== Brief ==
Everything in the data below is left aside except the lines from the one containing "-- ===== SOURCE A" through the one containing "if not (char.isalnum()"; repeat those exactly.

- Opening Delimiter -

-- pv_equiv track=rewrite | github.com/pypi-data/pypi-mirror-352 | packages/easygamechat/easygamechat-0.1.0.tar.gz/easygamechat-0.1.0/easygamechat/easygamechat.py | is_valid_nickname
-- ===== SOURCE A (Python) =====
-- MAX_NICKNAME_LENGTH = 32
--
-- def is_valid_nickname(nickname: str) -> bool:
--     """Validate nickname according to security rules"""
--     if not nickname or len(nickname) > MAX_NICKNAME_LENGTH:
--         return False
--
--     # Must start with alphanumeric
--     if not nickname[0].isalnum():
--         return False
--
--     # Only allow alphanumeric, underscore, hyphen (no consecutive special chars)
--     last_was_special = False
--     for char in nickname:
--         if not (char.isalnum() or char in '_-'):
--             return False
--         current_is_special = char in '_-'
--         if current_is_special and last_was_special:
--             return False  # No consecutive special characters
--         last_was_special = current_is_special
--
--     # Reserved names check
--     lower = nickname.lower()
--     reserved_names = {'server', 'admin', 'system', 'null', 'undefined'}
--     if lower in reserved_names:
--         return False
--
--     return True
-- ===== SOURCE B (Python) =====
-- MAX_NICKNAME_LENGTH = 32
--
-- def is_valid_nickname(nickname: str) -> bool:
--     """Validate nickname according to security rules (segment decomposition)."""
--     if not nickname or len(nickname) > MAX_NICKNAME_LENGTH:
--         return False
--     # Split the name into separator-delimited segments: every segment before
--     # the last must be a nonempty alphanumeric run (this covers the
--     # leading-char rule and forbids consecutive or leading separators);
--     # the final segment may also be empty (a trailing separator is allowed).
--     parts = nickname.replace('-', '_').split('_')
--     if not all(p.isalnum() for p in parts[:-1]):
--         return False
--     last = parts[-1]
--     if last and not last.isalnum():
--         return False
--     return nickname.lower() not in {'server', 'admin', 'system', 'null', 'undefined'}
-- ===== Notes on version B (the rewrite author's own statement) =====
-- stated objective: alternative
-- what changed: B tokenizes the nickname into separator-delimited segments via replace('-','_').split('_') and judges segments (every segment but the last must be a nonempty alphanumeric run, the last may also be empty), replacing A's fused per-character loop with a last_was_special flag.
import Mathlib
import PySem

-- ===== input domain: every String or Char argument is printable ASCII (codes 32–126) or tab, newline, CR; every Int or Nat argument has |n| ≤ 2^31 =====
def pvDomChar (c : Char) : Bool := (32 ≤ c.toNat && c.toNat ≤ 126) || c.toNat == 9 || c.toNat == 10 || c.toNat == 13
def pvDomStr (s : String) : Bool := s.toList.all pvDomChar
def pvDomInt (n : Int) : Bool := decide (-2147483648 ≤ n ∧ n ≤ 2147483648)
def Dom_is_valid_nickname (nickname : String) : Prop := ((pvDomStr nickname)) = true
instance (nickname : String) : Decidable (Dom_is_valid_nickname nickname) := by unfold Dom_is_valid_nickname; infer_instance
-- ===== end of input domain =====

-- B replaces A's fused flag-carrying character loop by a segment decomposition: split on the
-- separators and judge the segments; equivalence of return values is proved on all strings.

-- ===== PORT A =====
-- A's for-loop with its last_was_special flag, transcribed as structural recursion on the characters.
def ivnLoopA : List Char → Bool → Bool
  | [], _ => true
  | c :: rest, last =>
    if !(PySem.Chars.isalnum c || c = '_' || c = '-') then false
    else
      let cur : Bool := c = '_' || c = '-'
      if cur && last then false
      else ivnLoopA rest cur

def is_valid_nickname (nickname : String) : Bool :=
  if nickname.toList.isEmpty || PySem.Str.len nickname > 32 then false
  else
    match PySem.Str.pyGet? nickname 0 with
    | none => false   -- unreachable: nickname nonempty
    | some c0 =>
      if !PySem.Chars.isalnum c0 then false
      else if !ivnLoopA nickname.toList false then false
      else
        let lower := PySem.Str.lower nickname
        if ["server", "admin", "system", "null", "undefined"].contains lower then false
        else true

-- ===== PORT B =====
def is_valid_nickname_alt (nickname : String) : Bool :=
  if nickname.toList.isEmpty || PySem.Str.len nickname > 32 then false
  else
    -- parts = nickname.replace('-', '_').split('_'); '_' ≠ '' so split? is always some
    let parts : List String :=
      (PySem.Str.split? (PySem.Str.replace nickname "-" "_") "_").getD []
    if !(parts.dropLast.all (fun p => PySem.Str.strIsalnum p)) then false
    else
      let last := parts.getLastD ""   -- parts[-1]; split always returns a nonempty list
      if !last.toList.isEmpty && !PySem.Str.strIsalnum last then false
      else !(["server", "admin", "system", "null", "undefined"].contains (PySem.Str.lower nickname))

-- ===== PRECONDITION & SPEC =====
def Spec_is_valid_nickname (nickname : String) (out : Bool) : Prop := out = is_valid_nickname_alt nickname
instance (nickname : String) (out : Bool) : Decidable (Spec_is_valid_nickname nickname out) := by unfold Spec_is_valid_nickname; infer_instance

-- ===== CLAIM (what is proved, stated in full; the proofs are below) =====
def Claim_equal_is_valid_nickname : Prop := ∀ (nickname : String), Dom_is_valid_nickname nickname → Spec_is_valid_nickname nickname (is_valid_nickname nickname)

-- ===== LEMMAS AND PROOFS =====

-- the character substitution performed by replace('-', '_')
def ivnR (c : Char) : Char := if c = '-' then '_' else c

-- structural specification of splitting on '_'
def splitSpec : List Char → List Char → List (List Char)
  | pre, [] => [pre]
  | pre, c :: t => if c = '_' then pre :: splitSpec [] t else splitSpec (pre ++ [c]) t

-- B's judgement of the segment list, on the character level
def validPartsC (ps : List (List Char)) : Bool :=
  ps.dropLast.all PySem.Chars.strIsalnum
    && ((ps.getLastD []).isEmpty || PySem.Chars.strIsalnum (ps.getLastD []))

theorem ivn_replace_go (l : List Char) : ∀ (fuel : Nat) (acc : List Char), l.length ≤ fuel →
    PySem.Chars.replace.go ['-'] ['_'] fuel l acc = acc.reverse ++ l.map ivnR := by
  induction l with
  | nil => intro fuel acc _; cases fuel <;> simp [PySem.Chars.replace.go]
  | cons c t ih =>
    intro fuel acc h
    cases fuel with
    | zero => simp at h
    | succ f =>
      simp only [PySem.Chars.replace.go, List.isPrefixOf]
      by_cases hc : c = '-'
      · subst hc
        rw [if_pos (by simp)]
        simp only [List.length_singleton, List.drop_succ_cons, List.drop_zero]
        rw [ih f _ (by simpa using h)]
        simp [ivnR]
      · rw [if_neg (by simp [Ne.symm hc])]
        rw [ih f _ (by simpa using h)]
        simp [ivnR, hc]

theorem ivn_replace (cs : List Char) :
    PySem.Chars.replace cs ['-'] ['_'] = cs.map ivnR := by
  simp [PySem.Chars.replace, ivn_replace_go cs cs.length [] le_rfl]

theorem ivn_splitOn_go (l : List Char) : ∀ (fuel : Nat) (cur : List Char) (acc : List (List Char)),
    l.length < fuel →
    PySem.Chars.splitOn.go ['_'] fuel l cur acc = acc.reverse ++ splitSpec cur.reverse l := by
  induction l with
  | nil =>
    intro fuel cur acc _
    cases fuel <;> simp [PySem.Chars.splitOn.go, splitSpec]
  | cons c t ih =>
    intro fuel cur acc h
    cases fuel with
    | zero => simp at h
    | succ f =>
      simp only [PySem.Chars.splitOn.go, List.isPrefixOf]
      by_cases hc : c = '_'
      · subst hc
        rw [if_pos (by simp)]
        simp only [List.length_singleton, List.drop_succ_cons, List.drop_zero]
        rw [ih f [] _ (by simpa using h)]
        simp [splitSpec]
      · rw [if_neg (by simp [Ne.symm hc])]
        rw [ih f (c :: cur) _ (by simpa using h)]
        simp [splitSpec, hc]

theorem ivn_splitOn (cs : List Char) :
    PySem.Chars.splitOn cs ['_'] = splitSpec [] cs := by
  have := ivn_splitOn_go cs (cs.length + 1) [] [] (by omega)
  simpa [PySem.Chars.splitOn] using this

theorem ivn_getLastD_cons {α : Type} (p : α) (ps : List α) (d : α) (h : ps ≠ []) :
    (p :: ps).getLastD d = ps.getLastD d := by
  cases ps with
  | nil => exact absurd rfl h
  | cons q qs => rfl

theorem splitSpec_ne_nil (pre l : List Char) : splitSpec pre l ≠ [] := by
  induction l generalizing pre with
  | nil => simp [splitSpec]
  | cons c t ih => simp only [splitSpec]; split_ifs <;> simp [ih]

theorem validParts_cons (p : List Char) (ps : List (List Char)) (h : ps ≠ []) :
    validPartsC (p :: ps) = (PySem.Chars.strIsalnum p && validPartsC ps) := by
  unfold validPartsC
  rw [List.dropLast_cons_of_ne_nil h, ivn_getLastD_cons _ _ _ h]
  simp [Bool.and_assoc]

-- segments whose pending prefix already contains an illegal character always fail
theorem spec_bad (cs : List Char) : ∀ (pre : List Char),
    pre.all PySem.Chars.isalnum = false →
    validPartsC (splitSpec pre (cs.map ivnR)) = false := by
  induction cs with
  | nil =>
    intro pre h
    have hne : pre ≠ [] := by rintro rfl; simp at h
    simp [splitSpec, validPartsC, PySem.Chars.strIsalnum, h, hne]
  | cons c t ih =>
    intro pre h
    by_cases hc : ivnR c = '_'
    · simp only [List.map_cons, splitSpec, hc, if_true]
      rw [validParts_cons _ _ (splitSpec_ne_nil _ _)]
      simp [PySem.Chars.strIsalnum, h]
    · simp only [List.map_cons, splitSpec, hc, if_neg hc]
      exact ih _ (by simp [List.all_append, h])

-- '_' and '-' are not alphanumeric
theorem not_alnum_us : PySem.Chars.isalnum '_' = false := by decide
theorem not_alnum_hy : PySem.Chars.isalnum '-' = false := by decide

-- the key simulation: B's segment judgement tracks A's loop.
-- First component: mid-segment state (pending prefix nonempty and clean ↔ last_was_special = false);
-- second component: just-after-a-separator state (pending prefix empty ↔ last_was_special = true).
theorem spec_key (cs : List Char) :
    (∀ (pre : List Char), pre ≠ [] → pre.all PySem.Chars.isalnum = true →
        validPartsC (splitSpec pre (cs.map ivnR)) = ivnLoopA cs false)
    ∧ validPartsC (splitSpec [] (cs.map ivnR)) = ivnLoopA cs true := by
  induction cs with
  | nil =>
    refine ⟨fun pre hne hall => ?_, ?_⟩
    · simp [splitSpec, validPartsC, ivnLoopA, PySem.Chars.strIsalnum, hne, hall]
    · simp [splitSpec, validPartsC, ivnLoopA]
  | cons c t ih =>
    have hspecial : ∀ c : Char, (c = '_' ∨ c = '-') ↔ ivnR c = '_' := by
      intro c; unfold ivnR; constructor
      · rintro (rfl | rfl) <;> simp
      · split_ifs with h
        · intro _; right; exact h
        · intro h2; left; exact h2
    constructor
    · intro pre hne hall
      by_cases hc : ivnR c = '_'
      · -- c is a separator; last = false, so the loop continues in the "after separator" state
        have hcs : c = '_' ∨ c = '-' := (hspecial c).mpr hc
        simp only [List.map_cons, splitSpec, hc, if_true]
        rw [validParts_cons _ _ (splitSpec_ne_nil _ _)]
        have hA : ivnLoopA (c :: t) false = ivnLoopA t true := by
          rcases hcs with rfl | rfl <;> simp [ivnLoopA, not_alnum_us, not_alnum_hy]
        rw [hA, ih.2]
        simp [PySem.Chars.strIsalnum, hne, hall]
      · have hcs : ¬ (c = '_' ∨ c = '-') := fun h => hc ((hspecial c).mp h)
        push_neg at hcs
        have hrc : ivnR c = c := by simp [ivnR, hcs.2]
        simp only [List.map_cons, hrc, splitSpec, if_neg hcs.1, List.nil_append]
        by_cases ha : PySem.Chars.isalnum c = true
        · rw [ih.1 (pre ++ [c]) (by simp) (by simp [List.all_append, hall, ha])]
          simp [ivnLoopA, ha, hcs.1, hcs.2]
        · have ha' : PySem.Chars.isalnum c = false := by simpa using ha
          rw [spec_bad t _ (by simp [List.all_append, ha'])]
          simp [ivnLoopA, ha', hcs.1, hcs.2]
    · by_cases hc : ivnR c = '_'
      · -- a separator right after a separator: both sides fail
        have hcs : c = '_' ∨ c = '-' := (hspecial c).mpr hc
        simp only [List.map_cons, splitSpec, hc, if_true]
        rw [validParts_cons _ _ (splitSpec_ne_nil _ _)]
        have hA : ivnLoopA (c :: t) true = false := by
          rcases hcs with rfl | rfl <;> simp [ivnLoopA, not_alnum_us, not_alnum_hy]
        simp [hA, PySem.Chars.strIsalnum]
      · have hcs : ¬ (c = '_' ∨ c = '-') := fun h => hc ((hspecial c).mp h)
        push_neg at hcs
        have hrc : ivnR c = c := by simp [ivnR, hcs.2]
        simp only [List.map_cons, hrc, splitSpec, if_neg hcs.1, List.nil_append]
        by_cases ha : PySem.Chars.isalnum c = true
        · rw [ih.1 [c] (by simp) (by simp [ha])]
          simp [ivnLoopA, ha, hcs.1, hcs.2]
        · have ha' : PySem.Chars.isalnum c = false := by simpa using ha
          rw [spec_bad t _ (by simp [ha'])]
          simp [ivnLoopA, ha', hcs.1, hcs.2]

- Closing Delimiter -

== Task result ==
-- ===== SOURCE A (Python) =====
-- MAX_NICKNAME_LENGTH = 32
--
-- def is_valid_nickname(nickname: str) -> bool:
--     """Validate nickname according to security rules"""
--     if not nickname or len(nickname) > MAX_NICKNAME_LENGTH:
--         return False
--
--     # Must start with alphanumeric
--     if not nickname[0].isalnum():
--         return False
--
--     # Only allow alphanumeric, underscore, hyphen (no consecutive special chars)
--     last_was_special = False
--     for char in nickname:
--         if not (char.isalnum() or char in '_-'):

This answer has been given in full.